Decided June 25, 2018

The Supreme Court held 5-4 that plaintiffs challenging American Express (“Amex”) credit-card rules for merchants did not prove an antitrust violation because their evidence focused on only one side of the relevant market (the effect of Amex’s rules on merchants) while ignoring the other side (the effect on cardholders).

Background:
To compete in the market, credit-card companies need a critical mass of both consumers holding their card and merchants who are willing to accept it for payment.  Amex offers cardholder reward programs to encourage cardholders to use its cards.  To fund those programs, Amex charges merchants higher fees than other credit-card companies.  To sustain this business model, Amex’s merchant agreements contain “anti-steering” provisions that prohibit merchants from encouraging cardholders to use other, lower-fee cards at the point of sale.  The federal government and 17 states brought an antitrust suit under the Sherman Act, 15 U.S.C. § 1, arguing that these provisions unreasonably restrain trade.

Issue:
Whether plaintiffs could prove an antitrust violation by showing that Amex’s anti-steering provisions caused merchants to pay higher prices.

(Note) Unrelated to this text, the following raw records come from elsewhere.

-- pv_equiv track=rewrite | github.com/Zhakupovaadiya/homework- | lab 1/main.py | sort_dict_by_value_length
-- ===== SOURCE A (Python) =====
-- def sort_dict_by_value_length(d):
--     items = list(d.items())
--     n = len(items)
--     for i in range(n):
--         for j in range(n - i - 1):
--             if (len(items[j][1]) > len(items[j+1][1]) or
--                (len(items[j][1]) == len(items[j+1][1]) and items[j][0] > items[j+1][0])):
--                 items[j], items[j+1] = items[j+1], items[j]
--     return items
-- ===== SOURCE B (Python) =====
-- def sort_dict_by_value_length(d):
--     # Bucket index: value-length -> items with that length, in insertion order.
--     buckets = {}
--     for k, v in d.items():
--         buckets.setdefault(len(v), []).append((k, v))
--     out = []
--     for length in sorted(buckets):
--         for item in sorted(buckets[length], key=lambda kv: kv[0]):
--             out.append(item)
--     return out
-- ===== Notes on version B (the rewrite author's own statement) =====
-- stated objective: faster
-- what changed: Replaces A's O(n^2) in-place index-swapping bubble sort with a bucket index grouping items by value length, then emits buckets in ascending length order, each bucket sorted by key.
import Mathlib
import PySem

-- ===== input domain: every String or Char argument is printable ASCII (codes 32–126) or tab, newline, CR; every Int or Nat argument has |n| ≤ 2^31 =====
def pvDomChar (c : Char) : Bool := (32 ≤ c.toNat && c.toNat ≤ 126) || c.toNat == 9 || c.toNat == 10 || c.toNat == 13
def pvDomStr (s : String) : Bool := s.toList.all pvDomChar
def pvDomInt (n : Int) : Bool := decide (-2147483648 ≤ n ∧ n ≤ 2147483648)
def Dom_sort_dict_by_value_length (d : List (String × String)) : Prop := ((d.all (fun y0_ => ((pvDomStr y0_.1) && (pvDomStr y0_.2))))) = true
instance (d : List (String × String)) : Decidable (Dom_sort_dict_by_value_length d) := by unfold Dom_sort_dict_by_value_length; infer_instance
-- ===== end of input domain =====

-- B replaces A's index-swapping bubble sort with a length-bucket index (group items by value
-- length, then emit buckets in ascending length order, each bucket sorted by key): alternative
-- decomposition of the same (value-length, key) ordering.

-- ===== PORT A =====
-- the comparison of A's if: len(items[j][1]) > len(items[j+1][1]) or (== and items[j][0] > items[j+1][0])
def pvGtA (a b : String × String) : Bool :=
  decide (PySem.Str.len a.2 > PySem.Str.len b.2) ||
  (decide (PySem.Str.len a.2 = PySem.Str.len b.2) && decide (a.1 > b.1))

-- one inner-loop body: the conditional swap of items[j] and items[j+1]
def pvSwapStep (its : List (String × String)) (j : Nat) : List (String × String) :=
  match its[j]?, its[j + 1]? with
  | some a, some b => if pvGtA a b then (its.set j b).set (j + 1) a else its
  | _, _ => its

def sort_dict_by_value_length (d : List (String × String)) : List (String × String) :=
  let items := d
  let n := items.length
  (List.range n).foldl (fun its i => (List.range (n - i - 1)).foldl pvSwapStep its) items

-- ===== PORT B =====
-- buckets.setdefault(len(v), []).append((k, v))  ==  modify (len v) [] (· ++ [(k, v)])  (exact: the
-- default [] is installed at first occurrence and the item appended to the stored list)
def sort_dict_by_value_length_alt (d : List (String × String)) : List (String × String) :=
  let buckets : PySem.Dict Int (List (String × String)) :=
    d.foldl (fun bk p => bk.modify (PySem.Str.len p.2) [] (fun l => l ++ [p])) PySem.Dict.empty
  (PySem.List.sorted buckets.keys (fun x => x) false).foldl
    (fun out L =>
      (PySem.List.sorted (buckets.getD L []) (fun kv => kv.1) false).foldl
        (fun out item => out ++ [item]) out)
    []

-- ===== PRECONDITION & SPEC =====
-- Pre_ excludes association lists with duplicate keys: A's argument is a Python dict, whose keys
-- are necessarily distinct, so such lists do not encode any input A can be called on.
def Pre_sort_dict_by_value_length (d : List (String × String)) : Prop :=
  (d.map Prod.fst).Nodup
instance (d : List (String × String)) : Decidable (Pre_sort_dict_by_value_length d) := by
  unfold Pre_sort_dict_by_value_length; infer_instance

def pvWitness_sort_dict_by_value_length : (List (String × String)) :=
  [("b", "xx"), ("a", "y"), ("c", "y")]

def Spec_sort_dict_by_value_length (d : List (String × String)) (out : List (String × String)) : Prop := out = sort_dict_by_value_length_alt d
instance (d : List (String × String)) (out : List (String × String)) : Decidable (Spec_sort_dict_by_value_length d out) := by unfold Spec_sort_dict_by_value_length; infer_instance

-- ===== CLAIM (what is proved, stated in full; the proofs are below) =====
def Claim_equal_sort_dict_by_value_length : Prop := ∀ (d : List (String × String)), Dom_sort_dict_by_value_length d → Pre_sort_dict_by_value_length d → Spec_sort_dict_by_value_length d (sort_dict_by_value_length d)

-- ===== LEMMAS AND PROOFS =====

-- the sort key both programs order by: (length of value, key), compared lexicographically
def pvKey (p : String × String) : Lex (Int × String) := toLex (PySem.Str.len p.2, p.1)

theorem pvGtA_iff (a b : String × String) : pvGtA a b = true ↔ pvKey b < pvKey a := by
  simp [pvGtA, pvKey, Prod.Lex.lt_iff, GT.gt]
  constructor
  · rintro (h | ⟨h1, h2⟩)
    · exact Or.inl h
    · exact Or.inr ⟨h1.symm, h2⟩
  · rintro (h | ⟨h1, h2⟩)
    · exact Or.inl h
    · exact Or.inr ⟨h1.symm, h2⟩

theorem pvGtA_eq_false_iff (a b : String × String) : pvGtA a b = false ↔ pvKey a ≤ pvKey b := by
  rw [← not_lt, ← pvGtA_iff, Bool.not_eq_true, eq_comm]

-- ---- the structural single pass (carry formulation) ----
-- pvGoP c xs = (output so far, carried element) of one bubble pass starting with carry c
def pvGoP (c : String × String) : List (String × String) → List (String × String) × (String × String)
  | [] => ([], c)
  | x :: xs =>
    if pvGtA c x then
      let r := pvGoP c xs
      (x :: r.1, r.2)
    else
      let r := pvGoP x xs
      (c :: r.1, r.2)

def pvPass (l : List (String × String)) : List (String × String) :=
  match l with
  | [] => []
  | x :: xs => (pvGoP x xs).1 ++ [(pvGoP x xs).2]

theorem pvGoP_length (c : String × String) (xs : List (String × String)) :
    (pvGoP c xs).1.length = xs.length := by
  induction xs generalizing c with
  | nil => simp [pvGoP]
  | cons x xs ih => by_cases h : pvGtA c x = true <;> simp [pvGoP, h, ih]

theorem pvGoP_perm (c : String × String) (xs : List (String × String)) :
    ((pvGoP c xs).1 ++ [(pvGoP c xs).2]).Perm (c :: xs) := by
  induction xs generalizing c with
  | nil => simp [pvGoP]
  | cons x xs ih =>
    by_cases h : pvGtA c x = true
    · simp only [pvGoP, h, if_pos]
      exact ((ih c).cons x).trans (List.Perm.swap _ _ _)
    · simp only [pvGoP, h, if_neg, Bool.not_eq_true]
      exact (ih x).cons c

theorem pvGoP_carry_max (c : String × String) (xs : List (String × String)) :
    ∀ y ∈ c :: xs, pvKey y ≤ pvKey (pvGoP c xs).2 := by
  induction xs generalizing c with
  | nil => simp [pvGoP]
  | cons x xs ih =>
    intro y hy
    by_cases h : pvGtA c x = true
    · simp only [pvGoP, h, if_pos]
      rcases List.mem_cons.1 hy with he | hy'
      · rw [he]; exact ih c c List.mem_cons_self
      · rcases List.mem_cons.1 hy' with he | hy''
        · rw [he]
          exact le_trans (le_of_lt ((pvGtA_iff c x).1 h)) (ih c c List.mem_cons_self)
        · exact ih c y (List.mem_cons_of_mem _ hy'')
    · rw [Bool.not_eq_true] at h
      simp only [pvGoP, h, Bool.false_eq_true, if_neg, not_false_iff]
      rcases List.mem_cons.1 hy with he | hy'
      · rw [he]
        exact le_trans ((pvGtA_eq_false_iff c x).1 h) (ih x x List.mem_cons_self)
      · exact ih x y hy'
lemma nodup_pvIdx (freq : List Int) : (pvIdx freq).Nodup :=
  (pvIdx_perm freq).nodup_iff.mpr (PySem.List.nodup_pyRange_one _ _)

lemma length_pvIdx (freq : List Int) : (pvIdx freq).length = 26 := by
  rw [(pvIdx_perm freq).length_eq, PySem.List.length_pyRange_one]; rfl

lemma pairwise_pvIdx (freq : List Int) :
    (pvIdx freq).Pairwise (fun a b => pvK freq a < pvK freq b) := by
  have h1 := PySem.List.sorted_pairwise (PySem.List.pyRange 0 26 1) (pvK freq)
  have h2 : (pvIdx freq).Pairwise (fun a b => a ≠ b) := nodup_pvIdx freq
  refine (h1.and h2).imp_of_mem ?_
  intro a b ha hb hab
  have ha' := (mem_pvIdx freq a).mp ha
  have hb' := (mem_pvIdx freq b).mp hb
  have hK : pvK freq a ≠ pvK freq b := by
    intro h
    apply hab.2
    unfold pvK at h
    omega
  exact lt_of_le_of_ne hab.1 hK

lemma mapf_pvIdx (freq : List Int) (hlen : freq.length = 26) :
    PySem.List.sorted freq (fun v => v) true
      = (pvIdx freq).map (fun j => PySem.List.pyGetD freq j 0) := by
  have hperm1 : (PySem.List.sorted freq (fun v => v) true).Perm freq :=
    PySem.List.sorted_perm _ _ _
  have hmapR : (PySem.List.pyRange 0 26 1).map (fun j => PySem.List.pyGetD freq j 0) = freq := by
    have h := PySem.List.map_pyGetD_pyRange_zero freq 0
    rw [PySem.List.len_eq, hlen] at h
    norm_num at h
    exact h
  have hperm2 : ((pvIdx freq).map (fun j => PySem.List.pyGetD freq j 0)).Perm freq := by
    have := (pvIdx_perm freq).map (fun j => PySem.List.pyGetD freq j 0)
    simpa [hmapR] using this
  have hs1 : (PySem.List.sorted freq (fun v => v) true).Pairwise (fun a b => b ≤ a) := by
    simpa using PySem.List.sorted_pairwise_rev freq (fun v => v)
  have hs2 : ((pvIdx freq).map (fun j => PySem.List.pyGetD freq j 0)).Pairwise
      (fun a b => b ≤ a) := by
    rw [List.pairwise_map]
    refine (pairwise_pvIdx freq).imp_of_mem ?_
    intro a b ha hb hlt
    have ha' := (mem_pvIdx freq a).mp ha
    have hb' := (mem_pvIdx freq b).mp hb
    unfold pvK at hlt
    omega
  exact List.eq_of_perm_of_sorted (fun a b _ _ h h' => le_antisymm h' h) hs1 hs2
    (hperm1.trans hperm2.symm)
theorem pv_main (l : List Char) :
    ((∀ c ∈ l, pvDomChar c = true) → ∀ ws : List Char, (∀ c ∈ ws, pvWsNoNl c = true) →
      pvTailOut l ws false = PySem.Chars.join ['\n'] ((pvLines1 l ws.reverse).map pvF))
    ∧ ((∀ c ∈ l, pvDomChar c = true) →
      pvTailOut l [] true
        = (pvLines1 l []).headI
          ++ (((pvLines1 l []).tail.map pvF).map (fun x => ['\n'] ++ x)).flatten) := by
  induction l with
  | nil =>
    constructor
    · intro _ ws hws
      have hf : pvF ws = ws := pv_f_ws (fun c hc => pvWsNoNl_isspace (hws c hc))
      simp [pvTailOut, pvLines1, pv_join_cons, hf]
    · intro _; simp [pvTailOut, pvLines1]
  | cons c rest ih =>
    constructor
    · intro hdom ws hws
      have hdr : ∀ x ∈ rest, pvDomChar x = true := fun x hx => hdom x (List.mem_cons_of_mem _ hx)
      by_cases hnl : c = '\n'
      · subst hnl
        have hf : pvF ws = ws := pv_f_ws (fun d hd => pvWsNoNl_isspace (hws d hd))
        rw [show pvTailOut ('\n'::rest) ws false = ws ++ '\n' :: pvTailOut rest [] false from by
              simp [pvTailOut]]
        rw [ih.1 hdr [] (by simp)]
        rw [show pvLines1 ('\n'::rest) ws.reverse = ws :: pvLines1 rest [] from by simp [pvLines1]]
        rw [List.map_cons, hf, pv_join_cons, pv_flatten_sep _ (by simp [pvLines1_ne_nil])]
        simp
      · by_cases hwsc : pvWsNoNl c
        · rw [show pvTailOut (c::rest) ws false = pvTailOut rest (ws ++ [c]) false from by
                simp [pvTailOut, hnl, hwsc]]
          rw [ih.1 hdr (ws ++ [c]) (by
            intro d hd; rcases List.mem_append.mp hd with h | h
            · exact hws d h
            · simp at h; subst h; exact hwsc)]
          simp [pvLines1, hnl]
        · have hisp : PySem.Chars.isspace c = false := by
            rw [← pv_ws_iff (hdom c (by simp)) hnl]
            simpa using hwsc
          rw [show pvTailOut (c::rest) ws false
                = (if c = '@' then ['\n'] else []) ++ ws ++ c :: pvTailOut rest [] true from by
              simp [pvTailOut, hnl, hwsc]]
          rw [ih.2 hdr]
          simp only [pvLines1, if_neg hnl]
          rw [pvLines1_shift rest (c :: ws.reverse)]
          simp only [List.reverse_cons, List.reverse_reverse, List.map_cons, pv_join_cons]
          have hrw : ws ++ [c] ++ (pvLines1 rest []).headI = ws ++ c :: (pvLines1 rest []).headI := by
            simp
          rw [hrw, pv_f_head (fun d hd => pvWsNoNl_isspace (hws d hd)) hisp]
          simp
    · intro hdom
      have hdr : ∀ x ∈ rest, pvDomChar x = true := fun x hx => hdom x (List.mem_cons_of_mem _ hx)
      by_cases hnl : c = '\n'
      · subst hnl
        rw [show pvTailOut ('\n'::rest) [] true = '\n' :: pvTailOut rest [] false from by
              simp [pvTailOut]]
        rw [ih.1 hdr [] (by simp)]
        simp only [pvLines1, if_pos rfl, List.reverse_nil, List.headI, List.tail]
        rw [pv_flatten_sep _ (by simp [pvLines1_ne_nil])]
        simp
      · rw [show pvTailOut (c::rest) [] true = c :: pvTailOut rest [] true from by
              simp [pvTailOut, hnl]]
        rw [ih.2 hdr]
        simp only [pvLines1, if_neg hnl]
        rw [pvLines1_shift rest [c]]
        simp

-- ===== VERDICT (by name: the statement is the Claim_ definition above) =====
theorem format_special_syntax_rules_spec : Claim_equal_format_special_syntax_rules := by
  intro cc hdom
  have hdom' : ∀ c ∈ cc.toList, pvDomChar c = true := by
    simpa [Dom_format_special_syntax_rules, pvDomStr, List.all_eq_true] using hdom
  have hA : format_special_syntax_rules cc
      = String.ofList (PySem.Chars.join ['\n'] ((PySem.Chars.splitOn cc.toList ['\n']).foldl
          (fun acc line =>
            acc ++ [if PySem.Chars.startswith (PySem.Chars.strip line) ['@'] then '\n' :: line else line]) [])) := rfl
  have hB : format_special_syntax_rules_alt cc
      = String.ofList ((cc.toList.foldl pvStep ([], [], false)).1
          ++ (cc.toList.foldl pvStep ([], [], false)).2.1) := rfl
  have hm := pv_machine_eq_tailOut cc.toList [] [] false
  simp only [List.nil_append] at hm
  rw [Spec_format_special_syntax_rules, hA, hB, pv_splitOn_eq_lines1,
      PySem.List.foldl_append_singleton_eq_map, hm,
      (pv_main cc.toList).1 hdom' [] (by simp)]
  rfl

“[C]ourts must include both sides of the platform—merchants and cardholders—when defining the credit-market.”

Justice Thomas, writing for the 5-4 Court

Courts Holding:
No; because both merchants and cardholders participate in the same “credit-card transaction market,” plaintiffs could not prove an antitrust violation based solely on evidence that Amex’s anti-steering provisions increased the price to merchants without considering the net effects on the market as a whole.

What It Means:

  • The Court explained that the credit-card industry represents what economists refer to as a “two-sided” market in which credit-card companies provide services to two different groups:  cardholders and merchants.  The Court stated that two-sided markets are often different from other markets because the value of the product to both sides of the market depends on the level of participation by those on the other side of the market.
  • The Court held that in a two-sided market, antitrust violations often—but not always—must be analyzed by looking at the effects of a practice on the market as a whole, rather than looking at just one side of the market.  The Court thus held that plaintiffs could not prove an antitrust violation by showing that Amex’s anti-steering provisions increased the prices paid by merchants, without considering the effect of those provisions on cardholders.
  • The Court noted that it might not be necessary to consider both sides of a two-sided market when participation on one side of the market does not significantly impact participation on the other side of the market.  The Court gave the example of the newspaper advertisement market, where readers are largely indifferent to the number of advertisements that the newspaper contains.  By contrast, the court explained that two-sided “transaction” platforms like the credit-card industry—where companies compete for transactions between merchants and cardholders—usually should be analyzed as a single market.

This decision raises the threshold for antitrust plaintiffs, whether private or governmental, in challenging potentially two-sided platforms.  These platforms have recently become substantial parts of the economy.